Twisted Trilayer Graphene: a Precisely Tunable Platform for Correlated Electrons

TL;DR

This paper introduces twisted trilayer graphene with two twist angles as a tunable platform for studying correlated electron behaviors, revealing multiple magic angles where van Hove singularities enhance correlations.

Contribution

It develops a comprehensive low-energy electronic structure model for tTLG with arbitrary twist angles, uncovering the existence of multiple magic angles and the mechanisms behind van Hove singularity merging.

Findings

Identification of multiple magic angles in tTLG.

Demonstration of van Hove singularity merging mechanisms.
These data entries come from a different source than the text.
-- pv_equiv track=rewrite | github.com/Lohithgoud/Lohithgoud | python codes/Allocate Minimum Number of Pages.py | allpossible
-- ===== SOURCE A (Python) =====
-- def allpossible(arr,mid):
--   n = len(arr)
--   student = 1
--   pages = 0
--
--   for i in range(n):
--     if pages + arr[i] <= mid:
--       pages += arr[i]
--     else:
--       student += 1
--       pages += arr[i]
--
--   return student
-- ===== SOURCE B (Python) =====
-- def allpossible(arr, mid):
--     # pass 1: explicit table of prefix sums
--     prefix = []
--     total = 0
--     for x in arr:
--         total += x
--         prefix.append(total)
--     # pass 2: count prefix sums strictly greater than mid
--     return 1 + sum(1 for p in prefix if p > mid)
-- ===== Notes on version B (the rewrite author's own statement) =====
-- stated objective: simpler
-- what changed: Replaced the stateful student/pages loop by a prefix-sum table built in one pass plus a second counting pass (result = 1 + number of prefix sums exceeding mid).
import Mathlib
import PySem

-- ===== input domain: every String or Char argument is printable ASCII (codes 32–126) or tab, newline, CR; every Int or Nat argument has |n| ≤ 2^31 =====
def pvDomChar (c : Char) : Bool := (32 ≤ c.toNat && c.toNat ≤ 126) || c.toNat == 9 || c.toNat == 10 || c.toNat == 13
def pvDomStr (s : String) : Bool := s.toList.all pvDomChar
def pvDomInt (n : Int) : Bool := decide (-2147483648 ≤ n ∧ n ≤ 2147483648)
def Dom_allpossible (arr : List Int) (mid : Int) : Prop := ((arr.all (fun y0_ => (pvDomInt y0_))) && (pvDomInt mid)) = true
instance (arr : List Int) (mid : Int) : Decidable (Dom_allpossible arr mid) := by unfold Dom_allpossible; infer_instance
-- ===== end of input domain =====

-- B replaces A's stateful student/pages loop by an explicit prefix-sum table plus a counting pass (simpler decomposition).

-- ===== PORT A =====
-- loop over arr with state (student, pages), as in A
def allpossible (arr : List Int) (mid : Int) : Int :=
  (arr.foldl (fun (st : Int × Int) a =>
      if st.2 + a ≤ mid then (st.1, st.2 + a) else (st.1 + 1, st.2 + a)) (1, 0)).1

-- ===== PORT B =====
-- pass 1: build the prefix-sum table (list accumulator + running total)
def allpossible_alt (arr : List Int) (mid : Int) : Int :=
  let pfx := (arr.foldl (fun (st : List Int × Int) x =>
      let t := st.2 + x
      (st.1 ++ [t], t)) ([], 0)).1
  -- pass 2: count entries strictly greater than mid
  1 + (pfx.countP (fun p => mid < p) : Int)

-- ===== PRECONDITION & SPEC =====
def Spec_allpossible (arr : List Int) (mid : Int) (out : Int) : Prop := out = allpossible_alt arr mid
instance (arr : List Int) (mid : Int) (out : Int) : Decidable (Spec_allpossible arr mid out) := by unfold Spec_allpossible; infer_instance

-- ===== CLAIM (what is proved, stated in full; the proofs are below) =====
def Claim_equal_allpossible : Prop := ∀ (arr : List Int) (mid : Int), Dom_allpossible arr mid → Spec_allpossible arr mid (allpossible arr mid)

-- ===== LEMMAS AND PROOFS =====

-- the list of prefix sums of l starting from running total pg
def pvPrefixes (pg : Int) : List Int → List Int
  | [] => []
  | x :: l => (pg + x) :: pvPrefixes (pg + x) l

theorem pvFoldA_eq (mid : Int) (l : List Int) : ∀ (st pg : Int),
    (l.foldl (fun (s : Int × Int) a =>
        if s.2 + a ≤ mid then (s.1, s.2 + a) else (s.1 + 1, s.2 + a)) (st, pg)).1
      = st + ((pvPrefixes pg l).countP (fun p => mid < p) : Int) := by
  induction l with
  | nil => intro st pg; simp [pvPrefixes]
  | cons x l ih =>
    intro st pg
    simp only [List.foldl, pvPrefixes, List.countP_cons]
    by_cases h : pg + x ≤ mid
    · rw [if_pos h, ih]
      simp [show ¬ (mid < pg + x) by omega]
    · rw [if_neg h, ih]
      simp [show mid < pg + x by omega]
      ring

theorem pvFoldB_eq (l : List Int) : ∀ (acc : List Int) (pg : Int),
    (l.foldl (fun (st : List Int × Int) x =>
        (st.1 ++ [st.2 + x], st.2 + x)) (acc, pg)).1 = acc ++ pvPrefixes pg l := by
  induction l with
  | nil => intro acc pg; simp [pvPrefixes]
  | cons x l ih =>
    intro acc pg
    simp only [List.foldl, pvPrefixes]
    rw [ih]
    simp

-- ===== VERDICT (by name: the statement is the Claim_ definition above) =====
theorem allpossible_spec : Claim_equal_allpossible := by
  intro arr mid _
  show allpossible arr mid = allpossible_alt arr mid
  unfold allpossible allpossible_alt
  rw [pvFoldA_eq, pvFoldB_eq]
  simp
Development of a general electronic structure model for tTLG.

Abstract

We introduce twisted trilayer graphene (tTLG) with two independent twist angles as an ideal system for the precise tuning of the electronic interlayer coupling to maximize the effect of correlated behaviors. As established by experiment and theory in the related twisted bilayer graphene system, van Hove singularities (VHS) in the density of states can be used as a proxy of the tendency for correlated behaviors. To explore the evolution of VHS in the twist-angle phase space of tTLG, we present a general low-energy electronic structure model for any pair of twist angles. We show that the basis of the model has infinite dimensions even at a finite energy cutoff and that no Brillouin zone exists even in the continuum limit. Using this model, we demonstrate that the tTLG system exhibits a wide range of magic angles at which VHS merge and the density of states has a sharp peak at the charge-neutrality point through two distinct mechanisms: the incommensurate perturbation of twisted bilayer graphene's flat bands or the equal hybridization between two bilayer moir\'e superlattices.